(Records from a collection)
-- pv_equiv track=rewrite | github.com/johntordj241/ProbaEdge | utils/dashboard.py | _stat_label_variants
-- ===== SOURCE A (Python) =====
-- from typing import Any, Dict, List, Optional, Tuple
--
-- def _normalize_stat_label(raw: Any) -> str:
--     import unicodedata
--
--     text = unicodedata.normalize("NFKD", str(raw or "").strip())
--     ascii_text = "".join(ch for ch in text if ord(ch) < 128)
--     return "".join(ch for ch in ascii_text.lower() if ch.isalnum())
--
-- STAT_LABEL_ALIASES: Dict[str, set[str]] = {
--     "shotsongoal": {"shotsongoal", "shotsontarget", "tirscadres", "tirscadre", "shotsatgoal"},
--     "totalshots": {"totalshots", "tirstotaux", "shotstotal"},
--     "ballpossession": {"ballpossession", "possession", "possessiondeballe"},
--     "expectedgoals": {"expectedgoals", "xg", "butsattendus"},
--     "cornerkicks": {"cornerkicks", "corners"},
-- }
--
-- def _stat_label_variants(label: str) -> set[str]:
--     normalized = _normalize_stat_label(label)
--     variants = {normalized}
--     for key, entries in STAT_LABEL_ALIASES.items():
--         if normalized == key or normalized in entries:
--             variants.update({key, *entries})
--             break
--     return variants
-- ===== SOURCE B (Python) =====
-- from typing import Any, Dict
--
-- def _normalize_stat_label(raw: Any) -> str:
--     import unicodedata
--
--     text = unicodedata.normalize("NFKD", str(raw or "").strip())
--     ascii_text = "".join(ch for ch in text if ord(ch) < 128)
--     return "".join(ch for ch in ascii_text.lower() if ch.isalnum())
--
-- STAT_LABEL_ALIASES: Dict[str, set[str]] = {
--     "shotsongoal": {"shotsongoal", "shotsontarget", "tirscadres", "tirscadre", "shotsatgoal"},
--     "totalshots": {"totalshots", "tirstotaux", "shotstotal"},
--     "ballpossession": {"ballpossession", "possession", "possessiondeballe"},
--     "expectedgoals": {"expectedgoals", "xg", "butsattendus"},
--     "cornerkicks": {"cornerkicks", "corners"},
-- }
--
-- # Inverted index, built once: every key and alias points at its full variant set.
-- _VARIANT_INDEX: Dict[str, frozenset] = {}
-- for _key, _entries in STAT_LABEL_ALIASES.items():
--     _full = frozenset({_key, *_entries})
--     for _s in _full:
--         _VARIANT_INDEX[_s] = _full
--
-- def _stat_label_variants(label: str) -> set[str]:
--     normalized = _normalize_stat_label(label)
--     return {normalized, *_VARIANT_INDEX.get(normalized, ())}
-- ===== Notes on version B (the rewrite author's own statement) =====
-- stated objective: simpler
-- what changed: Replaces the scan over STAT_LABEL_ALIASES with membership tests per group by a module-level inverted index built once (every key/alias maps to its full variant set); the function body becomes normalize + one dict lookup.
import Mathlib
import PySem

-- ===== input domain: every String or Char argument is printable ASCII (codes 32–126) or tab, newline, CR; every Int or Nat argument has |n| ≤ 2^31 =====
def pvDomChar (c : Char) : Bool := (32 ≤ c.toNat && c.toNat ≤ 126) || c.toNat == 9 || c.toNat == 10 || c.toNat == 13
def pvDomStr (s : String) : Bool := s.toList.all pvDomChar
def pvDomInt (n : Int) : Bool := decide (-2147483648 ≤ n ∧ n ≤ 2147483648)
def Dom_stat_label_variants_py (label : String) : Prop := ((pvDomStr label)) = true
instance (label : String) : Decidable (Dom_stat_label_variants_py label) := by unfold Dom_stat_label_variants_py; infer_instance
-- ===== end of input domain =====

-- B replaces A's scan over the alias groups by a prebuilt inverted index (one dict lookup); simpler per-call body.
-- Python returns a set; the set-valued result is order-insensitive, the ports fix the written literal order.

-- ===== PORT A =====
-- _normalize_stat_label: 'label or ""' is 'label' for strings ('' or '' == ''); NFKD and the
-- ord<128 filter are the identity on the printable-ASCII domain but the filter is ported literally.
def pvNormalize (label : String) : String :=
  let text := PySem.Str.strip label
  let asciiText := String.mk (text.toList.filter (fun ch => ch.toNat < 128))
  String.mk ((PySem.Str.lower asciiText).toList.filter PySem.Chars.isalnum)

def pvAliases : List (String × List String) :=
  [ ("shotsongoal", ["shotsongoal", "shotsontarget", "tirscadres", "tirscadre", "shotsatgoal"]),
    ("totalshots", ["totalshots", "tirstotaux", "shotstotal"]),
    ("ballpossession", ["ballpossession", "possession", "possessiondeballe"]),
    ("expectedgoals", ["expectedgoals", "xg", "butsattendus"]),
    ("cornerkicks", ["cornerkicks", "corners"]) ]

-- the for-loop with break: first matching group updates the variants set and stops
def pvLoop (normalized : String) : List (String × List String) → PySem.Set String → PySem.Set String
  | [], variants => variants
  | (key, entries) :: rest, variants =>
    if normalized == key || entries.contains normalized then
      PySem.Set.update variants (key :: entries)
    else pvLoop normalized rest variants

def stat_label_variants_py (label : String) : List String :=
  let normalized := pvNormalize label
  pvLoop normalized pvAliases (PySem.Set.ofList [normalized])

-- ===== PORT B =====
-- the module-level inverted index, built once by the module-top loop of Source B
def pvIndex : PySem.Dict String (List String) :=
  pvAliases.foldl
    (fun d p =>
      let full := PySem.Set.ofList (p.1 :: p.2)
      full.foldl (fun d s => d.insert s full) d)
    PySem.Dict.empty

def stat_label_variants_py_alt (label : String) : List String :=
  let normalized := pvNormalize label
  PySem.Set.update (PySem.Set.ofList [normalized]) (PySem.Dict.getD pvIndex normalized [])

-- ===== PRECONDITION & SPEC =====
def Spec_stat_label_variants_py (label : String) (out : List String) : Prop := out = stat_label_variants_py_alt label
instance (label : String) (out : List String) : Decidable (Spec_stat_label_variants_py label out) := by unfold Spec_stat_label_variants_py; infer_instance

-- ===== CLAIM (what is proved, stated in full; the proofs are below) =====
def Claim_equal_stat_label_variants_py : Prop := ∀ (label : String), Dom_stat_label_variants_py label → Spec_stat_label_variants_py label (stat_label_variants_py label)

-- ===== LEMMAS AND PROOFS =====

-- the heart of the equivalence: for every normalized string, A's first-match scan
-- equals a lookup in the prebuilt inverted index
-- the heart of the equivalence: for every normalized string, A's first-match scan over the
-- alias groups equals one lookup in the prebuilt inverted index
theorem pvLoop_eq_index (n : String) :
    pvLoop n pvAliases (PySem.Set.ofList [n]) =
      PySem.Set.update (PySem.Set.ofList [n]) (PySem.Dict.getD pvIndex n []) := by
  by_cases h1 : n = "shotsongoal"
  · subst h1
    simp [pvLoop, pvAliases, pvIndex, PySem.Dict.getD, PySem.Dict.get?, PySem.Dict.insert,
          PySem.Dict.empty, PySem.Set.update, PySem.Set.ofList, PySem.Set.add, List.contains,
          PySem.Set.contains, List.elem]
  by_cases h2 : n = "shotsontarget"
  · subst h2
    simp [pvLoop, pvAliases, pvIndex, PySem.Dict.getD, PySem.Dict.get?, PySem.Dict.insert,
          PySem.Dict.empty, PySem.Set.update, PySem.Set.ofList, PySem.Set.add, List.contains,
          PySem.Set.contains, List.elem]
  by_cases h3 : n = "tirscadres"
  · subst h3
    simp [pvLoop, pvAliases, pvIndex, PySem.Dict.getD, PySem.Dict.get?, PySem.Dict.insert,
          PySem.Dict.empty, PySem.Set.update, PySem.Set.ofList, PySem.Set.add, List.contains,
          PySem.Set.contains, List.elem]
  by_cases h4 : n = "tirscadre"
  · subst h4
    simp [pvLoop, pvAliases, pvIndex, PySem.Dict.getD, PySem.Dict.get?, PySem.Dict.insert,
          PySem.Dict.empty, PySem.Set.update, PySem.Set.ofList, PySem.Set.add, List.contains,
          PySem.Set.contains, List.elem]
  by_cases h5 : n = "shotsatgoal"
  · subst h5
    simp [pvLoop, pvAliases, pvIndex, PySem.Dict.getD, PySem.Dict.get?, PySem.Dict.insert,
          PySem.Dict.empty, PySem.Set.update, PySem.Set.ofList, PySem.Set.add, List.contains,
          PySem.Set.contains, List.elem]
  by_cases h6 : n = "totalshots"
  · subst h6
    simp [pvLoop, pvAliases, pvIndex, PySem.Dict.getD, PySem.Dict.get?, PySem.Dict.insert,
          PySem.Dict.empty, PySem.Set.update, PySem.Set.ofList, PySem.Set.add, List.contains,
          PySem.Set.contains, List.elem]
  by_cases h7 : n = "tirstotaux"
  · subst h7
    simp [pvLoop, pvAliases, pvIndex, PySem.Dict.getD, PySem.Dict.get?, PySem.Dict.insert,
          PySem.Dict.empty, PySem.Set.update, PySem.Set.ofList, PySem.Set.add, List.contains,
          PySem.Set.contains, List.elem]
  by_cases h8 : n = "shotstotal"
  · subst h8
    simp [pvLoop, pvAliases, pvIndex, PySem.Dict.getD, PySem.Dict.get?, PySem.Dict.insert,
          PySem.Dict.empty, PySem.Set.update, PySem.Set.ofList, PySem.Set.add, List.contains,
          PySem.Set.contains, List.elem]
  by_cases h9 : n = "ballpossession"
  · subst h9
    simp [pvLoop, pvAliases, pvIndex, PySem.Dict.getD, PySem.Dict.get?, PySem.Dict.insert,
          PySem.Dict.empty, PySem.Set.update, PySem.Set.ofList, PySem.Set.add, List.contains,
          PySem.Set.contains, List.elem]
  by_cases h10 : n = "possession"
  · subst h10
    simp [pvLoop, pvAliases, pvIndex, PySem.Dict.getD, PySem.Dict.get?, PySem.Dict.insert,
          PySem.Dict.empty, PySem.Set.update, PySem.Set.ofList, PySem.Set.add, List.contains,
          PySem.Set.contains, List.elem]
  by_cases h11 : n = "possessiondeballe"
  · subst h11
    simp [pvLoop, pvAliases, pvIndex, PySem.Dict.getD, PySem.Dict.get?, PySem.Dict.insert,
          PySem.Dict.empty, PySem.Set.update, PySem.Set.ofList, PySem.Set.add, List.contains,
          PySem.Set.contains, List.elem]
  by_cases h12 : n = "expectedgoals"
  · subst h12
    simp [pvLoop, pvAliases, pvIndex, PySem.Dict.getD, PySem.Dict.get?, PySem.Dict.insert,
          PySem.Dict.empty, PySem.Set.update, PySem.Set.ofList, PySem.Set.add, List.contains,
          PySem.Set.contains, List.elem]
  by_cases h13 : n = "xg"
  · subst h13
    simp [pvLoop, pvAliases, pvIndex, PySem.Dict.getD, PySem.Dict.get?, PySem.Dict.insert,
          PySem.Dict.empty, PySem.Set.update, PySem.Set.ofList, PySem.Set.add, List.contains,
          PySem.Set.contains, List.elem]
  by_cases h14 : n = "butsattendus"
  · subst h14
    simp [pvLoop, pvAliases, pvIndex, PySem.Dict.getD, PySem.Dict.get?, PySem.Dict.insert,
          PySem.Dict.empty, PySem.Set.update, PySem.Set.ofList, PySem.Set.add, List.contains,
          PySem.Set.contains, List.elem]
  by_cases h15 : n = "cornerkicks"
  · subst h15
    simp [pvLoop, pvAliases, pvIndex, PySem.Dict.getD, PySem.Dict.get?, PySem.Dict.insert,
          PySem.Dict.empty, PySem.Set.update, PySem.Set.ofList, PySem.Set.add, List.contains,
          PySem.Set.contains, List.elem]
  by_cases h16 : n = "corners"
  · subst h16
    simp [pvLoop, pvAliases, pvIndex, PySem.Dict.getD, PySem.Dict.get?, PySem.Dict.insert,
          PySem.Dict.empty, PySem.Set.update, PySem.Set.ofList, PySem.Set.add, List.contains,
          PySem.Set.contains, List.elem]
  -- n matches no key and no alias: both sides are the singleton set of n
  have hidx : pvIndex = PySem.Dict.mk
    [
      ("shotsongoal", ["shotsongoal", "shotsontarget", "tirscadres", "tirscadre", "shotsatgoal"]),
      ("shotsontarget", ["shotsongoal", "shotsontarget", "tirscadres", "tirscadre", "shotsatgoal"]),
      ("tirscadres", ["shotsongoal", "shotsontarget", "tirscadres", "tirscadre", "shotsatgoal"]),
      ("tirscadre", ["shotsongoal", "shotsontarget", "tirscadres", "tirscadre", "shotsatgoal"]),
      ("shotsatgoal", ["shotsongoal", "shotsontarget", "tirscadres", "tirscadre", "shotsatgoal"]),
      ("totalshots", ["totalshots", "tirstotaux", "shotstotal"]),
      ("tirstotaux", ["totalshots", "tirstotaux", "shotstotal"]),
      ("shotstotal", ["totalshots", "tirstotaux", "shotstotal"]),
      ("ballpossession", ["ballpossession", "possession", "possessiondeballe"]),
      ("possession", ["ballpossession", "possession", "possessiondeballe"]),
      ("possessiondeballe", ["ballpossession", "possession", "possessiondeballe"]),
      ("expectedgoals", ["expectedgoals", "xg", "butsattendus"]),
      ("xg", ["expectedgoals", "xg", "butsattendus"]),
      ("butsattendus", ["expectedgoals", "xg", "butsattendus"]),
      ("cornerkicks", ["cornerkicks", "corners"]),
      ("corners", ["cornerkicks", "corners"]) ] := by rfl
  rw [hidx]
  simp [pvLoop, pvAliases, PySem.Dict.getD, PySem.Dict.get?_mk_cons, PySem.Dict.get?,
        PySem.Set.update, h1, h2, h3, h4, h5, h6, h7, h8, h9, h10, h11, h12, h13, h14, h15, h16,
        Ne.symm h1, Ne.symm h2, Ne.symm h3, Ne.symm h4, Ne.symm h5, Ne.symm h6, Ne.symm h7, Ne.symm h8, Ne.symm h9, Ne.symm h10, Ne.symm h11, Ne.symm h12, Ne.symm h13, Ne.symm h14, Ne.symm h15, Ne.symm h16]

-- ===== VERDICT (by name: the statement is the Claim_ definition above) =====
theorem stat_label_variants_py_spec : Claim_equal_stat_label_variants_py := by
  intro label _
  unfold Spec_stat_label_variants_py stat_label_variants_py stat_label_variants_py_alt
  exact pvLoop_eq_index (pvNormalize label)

> **WHAT YOU NEED TO DO**:
Of the lines above, show those in which "Bool" appears.

> **PROBLEM SOLUTION**:
def pvDomChar (c : Char) : Bool := (32 ≤ c.toNat && c.toNat ≤ 126) || c.toNat == 9 || c.toNat == 10 || c.toNat == 13
def pvDomStr (s : String) : Bool := s.toList.all pvDomChar
def pvDomInt (n : Int) : Bool := decide (-2147483648 ≤ n ∧ n ≤ 2147483648)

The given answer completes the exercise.